lemma set_update_idem (u : PySem.Set String) (l : List String) :
    PySem.Set.update (PySem.Set.update u l) l = PySem.Set.update u l := by
  apply set_update_of_forall_mem
  intro x hx
  rw [PySem.Set.mem_update]; exact Or.inr hx

lemma set_update_foldl (g : String → PySem.Set String) (l : List String) (u s0 : PySem.Set String) :
    PySem.Set.update u (l.foldl (fun s i => PySem.Set.update s (g i)) s0)
      = l.foldl (fun v i => PySem.Set.update v (g i)) (PySem.Set.update u s0) := by
  induction l generalizing s0 u with
  | nil => rfl
  | cons x l ih => simp only [List.foldl_cons, ih, set_update_update]

-- ---- the generic scatter loop:  for e in topics: for w in e.2: m[w] = f e (m.get(w, ∅)) ----
lemma inner_getD (g : PySem.Set String → PySem.Set String) (hg : ∀ u, g (g u) = g u)
    (ws : List String) (m : PySem.Dict String (PySem.Set String)) (w : String) :
    PySem.Dict.getD (ws.foldl (fun m w' => PySem.Dict.insert m w' (g (PySem.Dict.getD m w' PySem.Set.empty))) m) w PySem.Set.empty
      = if w ∈ ws then g (PySem.Dict.getD m w PySem.Set.empty) else PySem.Dict.getD m w PySem.Set.empty := by
  induction ws generalizing m with
  | nil => simp
  | cons x ws ih =>
      simp only [List.foldl_cons, ih, PySem.Dict.getD_insert, List.mem_cons]
      by_cases hwx : w = x
      · subst hwx; simp [hg]
      · simp [hwx]

lemma scatter_getD (f : (String × List String) → PySem.Set String → PySem.Set String)
    (hf : ∀ e u, f e (f e u) = f e u)
    (topics : List (String × List String)) (d : PySem.Dict String (PySem.Set String)) (w : String) :
    PySem.Dict.getD
      (topics.foldl (fun m e =>
        e.2.foldl (fun m w' => PySem.Dict.insert m w' (f e (PySem.Dict.getD m w' PySem.Set.empty))) m) d)
      w PySem.Set.empty
      = (topics.filter (fun e => decide (w ∈ e.2))).foldl (fun u e => f e u) (PySem.Dict.getD d w PySem.Set.empty) := by
  induction topics generalizing d with
  | nil => rfl
  | cons e topics ih =>
      simp only [List.foldl_cons, List.filter_cons]
      rw [ih, inner_getD (f e) (hf e)]
      by_cases hw : w ∈ e.2 <;> simp [hw]

lemma scatter_keys (f : (String × List String) → PySem.Set String → PySem.Set String)
    (topics : List (String × List String)) (d : PySem.Dict String (PySem.Set String)) :
    (topics.foldl (fun m e =>
        e.2.foldl (fun m w' => PySem.Dict.insert m w' (f e (PySem.Dict.getD m w' PySem.Set.empty))) m) d).keys
      = PySem.Set.update d.keys (topics.flatMap Prod.snd) := by
  induction topics generalizing d with
  | nil => simp [PySem.Set.update_nil]
  | cons e topics ih =>
      rw [List.foldl_cons, ih, List.flatMap_cons, PySem.Set.update_append,
        PySem.Dict.keys_foldl_insert]

-- items of a scatter loop from the empty dict, as a map over the distinct words
lemma scatter_items (f : (String × List String) → PySem.Set String → PySem.Set String)
    (hf : ∀ e u, f e (f e u) = f e u)
    (topics : List (String × List String)) :
    (topics.foldl (fun m e =>
        e.2.foldl (fun m w' => PySem.Dict.insert m w' (f e (PySem.Dict.getD m w' PySem.Set.empty))) m)
      PySem.Dict.empty).items
      = (PySem.Set.ofList (topics.flatMap Prod.snd)).map
          (fun w => (w, (topics.filter (fun e => decide (w ∈ e.2))).foldl (fun u e => f e u) PySem.Set.empty)) := by
  have hkeys := scatter_keys f topics PySem.Dict.empty
  rw [PySem.Dict.keys_empty, PySem.Set.update_nil_left] at hkeys
  rw [PySem.Dict.items_eq_map_keys _ (by rw [hkeys]; exact PySem.Set.nodup_ofList _) PySem.Set.empty, hkeys]
  apply List.map_congr_left
  intro w _
  rw [scatter_getD f hf topics PySem.Dict.empty w, PySem.Dict.getD_empty]

-- first-match lookup in topics at the key of one of its entries, when keys are unique
lemma getD_mk_of_mem (topics : List (String × List String)) (e : String × List String)
    (hnd : (topics.map Prod.fst).Nodup) (he : e ∈ topics) :
    PySem.Dict.getD (PySem.Dict.mk topics) e.1 PySem.Set.empty = e.2 :=
  PySem.Dict.getD_of_mem_items (PySem.Dict.mk topics) he hnd PySem.Set.empty

-- ---- characterization of port A ----
lemma build_word_topics_items (topics : List (String × List String)) :
    (build_word_topics topics).items
      = (PySem.Set.ofList (topics.flatMap Prod.snd)).map
          (fun w => (w, PySem.Set.ofList ((topics.filter (fun e => decide (w ∈ e.2))).map Prod.fst))) := by
  unfold build_word_topics
  rw [scatter_items (fun e u => PySem.Set.add u e.1) (fun e u => set_add_idem u e.1) topics]
  apply List.map_congr_left
  intro w _
  refine congrArg (fun v => (w, v)) ?_
  rw [PySem.Set.ofList_eq_foldl, List.foldl_map]
  rfl

lemma port_a_eq_canon (topics implications : List (String × List String))
    (hnd : (topics.map Prod.fst).Nodup) :
    build_synonym_map_py topics implications = pvCanon topics implications := by
  simp only [build_synonym_map_py]
  rw [PySem.Dict.items_foldl_insert_fresh ((build_word_topics topics).items) Prod.fst _ PySem.Dict.empty
    (fun p _ => PySem.Dict.contains_empty _)
    (by show ((build_word_topics topics).items.map Prod.fst).Nodup
        rw [build_word_topics_items, List.map_map,
          show (Prod.fst ∘ fun w => ((w : String), PySem.Set.ofList ((topics.filter (fun e => decide (w ∈ e.2))).map Prod.fst))) = id from rfl,
          List.map_id]
        exact PySem.Set.nodup_ofList (topics.flatMap Prod.snd))]
  rw [show (PySem.Dict.empty : PySem.Dict String (PySem.Set String)).items = [] from rfl,
    List.nil_append, build_word_topics_items, List.map_map, pvCanon]
  apply List.map_congr_left
  intro w _
  simp only [Function.comp]
  refine congrArg (fun v => (w, v)) ?_
  have hsub : ((topics.filter (fun e => decide (w ∈ e.2))).map Prod.fst).Nodup :=
    hnd.sublist (List.Sublist.map Prod.fst List.filter_sublist)
  rw [PySem.Set.ofList_eq_self_of_nodup _ hsub, List.foldl_map, pvVal]
  apply PySem.List.foldl_congr_mem
  intro acc e hef
  have hmem : e ∈ topics := List.mem_of_mem_filter hef
  rw [getD_mk_of_mem topics e hnd hmem, pvStep]

-- ---- characterization of port B ----
def pvExp (topics implications : List (String × List String)) (e : String × List String) : PySem.Set String :=
  (PySem.Dict.getD (PySem.Dict.mk implications) e.1 []).foldl
    (fun s implied => PySem.Set.update s (PySem.Dict.getD (PySem.Dict.mk topics) implied PySem.Set.empty))
    (PySem.Set.ofList e.2)

lemma build_expanded_items (topics implications : List (String × List String))
    (hnd : (topics.map Prod.fst).Nodup) :
    (build_expanded topics implications).items = topics.map (fun e => (e.1, pvExp topics implications e)) := by
  unfold build_expanded
  rw [PySem.Dict.items_foldl_insert_fresh topics Prod.fst _ PySem.Dict.empty
    (fun p _ => PySem.Dict.contains_empty _) hnd]
  rw [show (PySem.Dict.empty : PySem.Dict String (PySem.Set String)).items = [] from rfl, List.nil_append]
  rfl

lemma getD_build_expanded (topics implications : List (String × List String))
    (hnd : (topics.map Prod.fst).Nodup) (e : String × List String) (he : e ∈ topics) :
    PySem.Dict.getD (build_expanded topics implications) e.1 PySem.Set.empty = pvExp topics implications e := by
  apply PySem.Dict.getD_of_mem_items
  · rw [show (build_expanded topics implications).items = _ from build_expanded_items topics implications hnd]
    exact List.mem_map_of_mem he
  · show ((build_expanded topics implications).items.map Prod.fst).Nodup
    rw [build_expanded_items topics implications hnd, List.map_map]
    exact hnd

lemma set_update_pvExp (topics implications : List (String × List String))
    (e : String × List String) (u : PySem.Set String) :
    PySem.Set.update u (pvExp topics implications e) = pvStep topics implications u e := by
  rw [pvExp, set_update_foldl, set_update_ofList, pvStep]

What needs to be done: Where the line holding "lemma build_word_topics_items (topics" appears in the listing above, start reproducing exactly, and end with the line holding "hnd.sublist (List.Sublist.map Prod.fst".

Problem solution:
lemma build_word_topics_items (topics : List (String × List String)) :
    (build_word_topics topics).items
      = (PySem.Set.ofList (topics.flatMap Prod.snd)).map
          (fun w => (w, PySem.Set.ofList ((topics.filter (fun e => decide (w ∈ e.2))).map Prod.fst))) := by
  unfold build_word_topics
  rw [scatter_items (fun e u => PySem.Set.add u e.1) (fun e u => set_add_idem u e.1) topics]
  apply List.map_congr_left
  intro w _
  refine congrArg (fun v => (w, v)) ?_
  rw [PySem.Set.ofList_eq_foldl, List.foldl_map]
  rfl

lemma port_a_eq_canon (topics implications : List (String × List String))
    (hnd : (topics.map Prod.fst).Nodup) :
    build_synonym_map_py topics implications = pvCanon topics implications := by
  simp only [build_synonym_map_py]
  rw [PySem.Dict.items_foldl_insert_fresh ((build_word_topics topics).items) Prod.fst _ PySem.Dict.empty
    (fun p _ => PySem.Dict.contains_empty _)
    (by show ((build_word_topics topics).items.map Prod.fst).Nodup
        rw [build_word_topics_items, List.map_map,
          show (Prod.fst ∘ fun w => ((w : String), PySem.Set.ofList ((topics.filter (fun e => decide (w ∈ e.2))).map Prod.fst))) = id from rfl,
          List.map_id]
        exact PySem.Set.nodup_ofList (topics.flatMap Prod.snd))]
  rw [show (PySem.Dict.empty : PySem.Dict String (PySem.Set String)).items = [] from rfl,
    List.nil_append, build_word_topics_items, List.map_map, pvCanon]
  apply List.map_congr_left
  intro w _
  simp only [Function.comp]
  refine congrArg (fun v => (w, v)) ?_
  have hsub : ((topics.filter (fun e => decide (w ∈ e.2))).map Prod.fst).Nodup :=
    hnd.sublist (List.Sublist.map Prod.fst List.filter_sublist)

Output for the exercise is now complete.